Aqui estou, sentado em uma cadeira na sala de espera do hospital em que Manu está tentando criar coragem para ir falar com Nathani. Mas antes eu teria que procurá-la, já que ela não estava por perto.

– Cadê esse Harry que não volta? Inferno! — Ouvi ela dizer enquanto passava correndo na minha frente. — Ai caralho! — Gritou e eu fui correndo atrás dela.

– O que foi isso Nathani? — Olhei para ela caída no chão com cara de dor.

– Eu cai, tô desesperada! Quero entrar no quarto da Manu e ser um mosquito para ouvir a conversa dela com Harry. Shit! Meu joelho tá doendo muito! — Ela disse e eu me sentei ao lado dela.

– Estica essa perna, deixa eu ver seu joelho. — Ordenei enquanto ela fazia cara de dor esticando o joelho. — Ora ora ora, parece que tem mais alguém aqui que precisa de cuidados médicos. Seu joelho tá destruído Nathi! — Eu disse e gargalhei.

– Então me leva pro primeiros socorros né ridículo! E para de rir também queridinho. — Ela disse grossa e eu continuava a gargalhar. Peguei-a no colo e a levei à uma sala que uma enfermeira que eu tinha conversado me indicou. — Moça, que não quer dar ponto não. Pelo amor de Deus! Socorro! Ai merda! — Ela disse desesperada e a enfermeira pediu silêncio.

– Ei se acalma, estou aqui. — Me ajeitei ao lado dele e segurei forte sua mão. — Presta atenção, se doer você aperta minha mão ou me esmurra. Pode descontar sua dor em mim, eu mereço mesmo! — Eu disse e ela já começou a me esmurrar. — Ei, era só quando a mulher começasse a dar os pontos.

– Isso é por toda a raiva que você me fez passar. — Ela disse entre-dentes enquanto esmurrava meu peitoral. Maldita hora em que eu tive essa ideia. Quando a mulher começou com os pontos, ela me esmurrava forte e eu tinha que manter um sorriso no rosto. A enfermeira estava se segurando para não rir do jeito com que nós éramos extremamente idiotas.

– Prontinho! — A enfermeira anunciou e Nathi continuou me batendo.

– Ei, chega! — Eu disse fazendo cara de piedade!

– Ah deixa vai, estou me divertindo. — Ela disse alternando entre tapas e murros. Sem perder tempo, peguei-a no colo, assim como o noivo faz com a noiva quando entram em casa e saí correndo porta a fora.

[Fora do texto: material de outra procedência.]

-- pv_equiv track=rewrite | github.com/Yawn-Sean/Daily_CF_Problems | daily_problems/2025/09/0915/personal_submission/cf102861i_liryc.py | solve
-- ===== SOURCE A (Python) =====
-- def solve(n: int, a: list[int]) -> int:
--     MOD = 10 ** 9 + 7
--
--     pa = [-1] + [x - 1 for x in a]
--
--     g = [[] for _ in range(n)]
--     for i in range(1, n):
--         g[pa[i]].append(i)
--
--     stk = [0]
--     for i in stk:
--         for j in g[i]:
--             stk.append(j)
--
--     dp0 = [1] * n
--     dp1 = [1] * n
--
--     while stk:
--         i = stk.pop()
--         if len(g[i]) == 0:
--             continue
--
--         c0, c1 = 0, 1
--
--         for j in g[i]:
--             c0 = (c1 * dp0[j] + c0 * dp1[j]) % MOD
--             c1 = c1 * dp1[j] % MOD
--
--         dp0[i] = c0
--         dp1[i] = (c0 + c1) % MOD
--
--     return dp1[0]
-- ===== SOURCE B (Python) =====
-- def solve(n: int, a: list[int]) -> int:
--     MOD = 10 ** 9 + 7
--
--     g = [[] for _ in range(n)]
--     for k, x in enumerate(a[:n - 1]):
--         g[x - 1].append(k + 1)
--
--     # one pass of simulated recursion: a frame is [node, next child index, c0, c1];
--     # each finished child's (dp0, dp1) pair in `ret` is folded into its parent frame,
--     # so no dp arrays and no traversal-order list are ever built
--     stack = [[0, 0, 0, 1]]
--     ret = (1, 1)
--     while stack:
--         fr = stack[-1]
--         i, k, c0, c1 = fr
--         if k > 0:
--             d0, d1 = ret
--             c0 = (c1 * d0 + c0 * d1) % MOD
--             c1 = c1 * d1 % MOD
--         if k < len(g[i]):
--             fr[1] = k + 1
--             fr[2] = c0
--             fr[3] = c1
--             stack.append([g[i][k], 0, 0, 1])
--         else:
--             stack.pop()
--             ret = (1, 1) if not g[i] else (c0, (c0 + c1) % MOD)
--     return ret[1]
-- ===== Notes on version B (the rewrite author's own statement) =====
-- stated objective: alternative
-- what changed: Replaces A's three staged passes (building a BFS order list by index-scanning a growing list, dp0/dp1 arrays of size n, and a popping sweep over that list) by a single simulated-recursion pass: an explicit stack of frames (node, next-child index, partial c0, c1) where each finished child's (dp0,dp1) pair is folded into its parent's frame on the fly, so no dp arrays and no traversal-order list are ever built.
import Mathlib
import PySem

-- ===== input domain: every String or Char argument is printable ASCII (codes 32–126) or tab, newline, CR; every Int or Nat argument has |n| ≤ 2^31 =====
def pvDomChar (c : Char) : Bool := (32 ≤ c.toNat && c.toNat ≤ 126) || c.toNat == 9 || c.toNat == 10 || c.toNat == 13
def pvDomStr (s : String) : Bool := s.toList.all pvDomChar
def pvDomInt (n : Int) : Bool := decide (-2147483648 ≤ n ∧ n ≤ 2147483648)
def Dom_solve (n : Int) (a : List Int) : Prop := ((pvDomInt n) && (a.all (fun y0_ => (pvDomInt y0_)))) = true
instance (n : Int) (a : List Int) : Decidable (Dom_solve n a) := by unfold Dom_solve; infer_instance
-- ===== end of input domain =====

-- B replaces A's three staged passes (explicit BFS order list, dp arrays, popping sweep) by a
-- single simulated-recursion pass over a stack of frames carrying partial accumulators
-- (objective: alternative; same asymptotic cost).

-- ===== PORT A =====
-- MOD = 10 ** 9 + 7
def pvModA : Int := 1000000007

-- a Python list index p with -len ≤ p < 0 wraps to p + len (exact on Pre_, where -n ≤ p < n)
def pvWrapA (n : Int) (p : Int) : Nat := (if p < 0 then p + n else p).toNat

-- `g = [[] for _ in range(n)]; for i in range(1, n): g[pa[i]].append(i)` with pa[i] = a[i-1] - 1
-- (a[i-1] is read with getD: in bounds under Pre_)
def pvBuildA (n : Int) (a : List Int) : List (List Nat) :=
  (List.range' 1 (n.toNat - 1)).foldl
    (fun g i =>
      let k := pvWrapA n (a.getD (i - 1) 0 - 1)
      g.set k (g.getD k [] ++ [i]))
    (List.replicate n.toNat [])

-- `stk = [0]; for i in stk: for j in g[i]: stk.append(j)` — an index scan over a growing list;
-- the fuel only bounds the number of scanned positions (≤ n under Pre_)
def pvScanA (g : List (List Nat)) : Nat → Nat → List Nat → List Nat
  | 0, _, stk => stk
  | fuel+1, idx, stk =>
    if idx < stk.length then pvScanA g fuel (idx + 1) (stk ++ g.getD (stk.getD idx 0) [])
    else stk

-- `c0, c1 = 0, 1; for j in g[i]: c0, c1 = ...`; dp k stands for the pair (dp0[k], dp1[k])
def pvCombineA (g : List (List Nat)) (dp : Nat → Int × Int) (i : Nat) : Int × Int :=
  (g.getD i []).foldl
    (fun c j => ((c.2 * (dp j).1 + c.1 * (dp j).2) % pvModA, c.2 * (dp j).2 % pvModA))
    (0, 1)

-- `while stk: i = stk.pop(); ...` pops from the end and never pushes: we recurse over
-- stk.reverse, whose head is exactly the next popped element
def pvPopA (g : List (List Nat)) : List Nat → (Nat → Int × Int) → (Nat → Int × Int)
  | [], dp => dp
  | i :: rest, dp =>
    pvPopA g rest
      (if (g.getD i []).length = 0 then dp
       else
         let c := pvCombineA g dp i
         fun k => if k = i then (c.1, (c.1 + c.2) % pvModA) else dp k)

def solve (n : Int) (a : List Int) : Int :=
  let g := pvBuildA n a
  let stk := pvScanA g n.toNat 0 [0]
  (pvPopA g stk.reverse (fun _ => (1, 1)) 0).2

-- ===== PORT B =====
def pvModB : Int := 1000000007

def pvWrapB (n : Int) (p : Int) : Nat := (if p < 0 then p + n else p).toNat

-- `for k, x in enumerate(a[:n-1]): g[x-1].append(k+1)`; zipIdx pairs are (element, index)
def pvBuildB (n : Int) (a : List Int) : List (List Nat) :=
  ((a.take (n.toNat - 1)).zipIdx).foldl
    (fun g xk =>
      let t := pvWrapB n (xk.1 - 1)
      g.set t (g.getD t [] ++ [xk.2 + 1]))
    (List.replicate n.toNat [])

-- `while stack: fr = stack[-1]; i, k, c0, c1 = fr; ...` — the simulated-recursion loop of Source B;
-- a frame is (node, next child index, c0, c1), `ret` is the last finished child's (dp0, dp1);
-- the fuel argument only makes the loop total (it is ample under Pre_, where the DFS
-- touches each frame |children| + 1 times)
def pvMach (g : List (List Nat)) : Nat → List (Nat × Nat × Int × Int) → Int × Int → Int × Int
  | 0, _, ret => ret
  | _+1, [], ret => ret
  | fuel+1, (i, k, c0, c1) :: rest, ret =>
    let c0' := if 0 < k then (c1 * ret.1 + c0 * ret.2) % pvModB else c0
    let c1' := if 0 < k then c1 * ret.2 % pvModB else c1
    if k < (g.getD i []).length then
      pvMach g fuel (((g.getD i []).getD k 0, 0, 0, 1) :: (i, k + 1, c0', c1') :: rest) ret
    else
      pvMach g fuel rest (if (g.getD i []).length = 0 then (1, 1) else (c0', (c0' + c1') % pvModB))

def solve_alt (n : Int) (a : List Int) : Int :=
  let g := pvBuildB n a
  (pvMach g ((n.toNat + 2) ^ (n.toNat + 2)) [(0, 0, 0, 1)] (1, 1)).2

-- ===== PRECONDITION & SPEC =====
-- Exactly the inputs where the Python A returns: n ≥ 1, a long enough (extra entries are
-- ignored), and every used parent label a[k] within Python's (possibly negative, wrapping)
-- list-index range 1-n ≤ a[k] ≤ n; outside this A raises IndexError.
def Pre_solve (n : Int) (a : List Int) : Prop :=
  1 ≤ n ∧ n - 1 ≤ (a.length : Int) ∧
  ∀ k : Nat, k < n.toNat - 1 → 1 - n ≤ a.getD k 0 ∧ a.getD k 0 ≤ n
instance (n : Int) (a : List Int) : Decidable (Pre_solve n a) := by unfold Pre_solve; infer_instance

def pvWitness_solve : Int × List Int := (3, [1, 1])

def Spec_solve (n : Int) (a : List Int) (out : Int) : Prop := out = solve_alt n a
instance (n : Int) (a : List Int) (out : Int) : Decidable (Spec_solve n a out) := by unfold Spec_solve; infer_instance

-- ===== CLAIM (what is proved, stated in full; the proofs are below) =====
def Claim_equal_solve : Prop := ∀ (n : Int) (a : List Int), Dom_solve n a → Pre_solve n a → Spec_solve n a (solve n a)

-- ===== LEMMAS AND PROOFS =====

-- children list of node i
def pvG (g : List (List Nat)) (i : Nat) : List Nat := g.getD i []

-- the well-formedness facts the builds guarantee on Pre_
def pvGF (n' : Nat) (g : List (List Nat)) : Prop :=
  g.length = n' ∧
  (∀ i j, j ∈ pvG g i → 1 ≤ j ∧ j < n') ∧
  (∀ j i₁ i₂, j ∈ pvG g i₁ → j ∈ pvG g i₂ → i₁ = i₂) ∧
  (∀ i, (pvG g i).Nodup)

-- the common one-child accumulator update both ports use
def pvUpd (c r : Int × Int) : Int × Int :=
  ((c.2 * r.1 + c.1 * r.2) % pvModA, c.2 * r.2 % pvModA)

-- the one-node DP step A's popping sweep performs
def pvStep (g : List (List Nat)) (i : Nat) (dp : Nat → Int × Int) : Nat → Int × Int :=
  if pvG g i = [] then dp
  else
    let c := pvCombineA g dp i
    fun k => if k = i then (c.1, (c.1 + c.2) % pvModA) else dp k

-- the recursive tree DP both sides are shown to compute; the list L of still-usable nodes
-- makes the recursion well-founded
def pvDp (g : List (List Nat)) : List Nat → Nat → Int × Int
  | L, i =>
    if h : i ∈ L then
      if pvG g i = [] then (1, 1)
      else
        let c := ((pvG g i).map (fun j => pvDp g (L.erase i) j)).foldl pvUpd (0, 1)
        (c.1, (c.1 + c.2) % pvModA)
    else (1, 1)
termination_by L _ => L.length
decreasing_by
  have := List.length_pos_of_mem h
  rw [List.length_erase_of_mem h]; omega

-- "the whole subtree of i lies inside L, with no reuse of nodes"
def pvBelow (g : List (List Nat)) : List Nat → Nat → Prop
  | L, i =>
    if h : i ∈ L then ∀ j ∈ pvG g i, pvBelow g (L.erase i) j else False
termination_by L _ => L.length
decreasing_by
  have := List.length_pos_of_mem h
  rw [List.length_erase_of_mem h]; omega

Gritei um obrigado para a enfermeira enquanto saía e todos do hospital nos olharam fazendo um: Shhh!

– Me põe no chão seu ogro! — Ela disse e começou a espernear.

– Fala com carinho. — Parei de andar e a levantei ainda mais. — Diga: Zayn, seu lindo, maravilhoso, gostoso você pode por favor me colocar no chão? — Olhei-a e ela estava revirando os olhos.

– Eu não vou falar isso! — Comecei a rodá-la esquecendo-me que estavámos em pleno hospital, ah foda-se. — Zayn, seu lindo, maravilhoso, gostoso você pode por favor me colocar no chão? — Ela sussurou e eu resolvi provocá-la.

– Mais alto Nathani eu não ouvi. — Ela revirou os olhos novamente.

– Zayn, seu lindo, maravilhoso, gostoso você pode por favor me colocar no chão? — Nathani disse com a voz um pouco mais alto do que devia e as pessoas repetiram o tão irritante: Shhh! Coloquei-a no chão enquanto dava gargalhadas da cara feia com que ela me olhava.

– Eu te odeio seu idiota! — Ela disse me fazendo rir mais ainda. — Tá rindo de quê? Tenho cara de palhaça?

– Se você tiver cara de palhaça eu estou completamente atraído por uma palhaça. — Eu disse e ela soltou um risinho. Sem aguentar resistir, puxei-a pelo braço até uma sala solitária e grudei meu corpo no dela assim que estavámos sozinhos.

– Zayn... — Ela resmungou e eu ignorei grudando nossos lábios com saudade. Minhas mãos apertavam a cintura dela contra meu corpo enquanto ela puxava meu cabelo da nuca. Pedi rapidamente passagem para a língua e ela concedeu. Nossas línguas brincavam com saudade e exploravam cada centímetro da boca um do outro. Nada mais parecia existir, só eu e ela. Já sem fôlego, ela encerrou o beijo. — Eu senti falta disso. — Ela disse e eu concordei com a cabeça como um " eu também."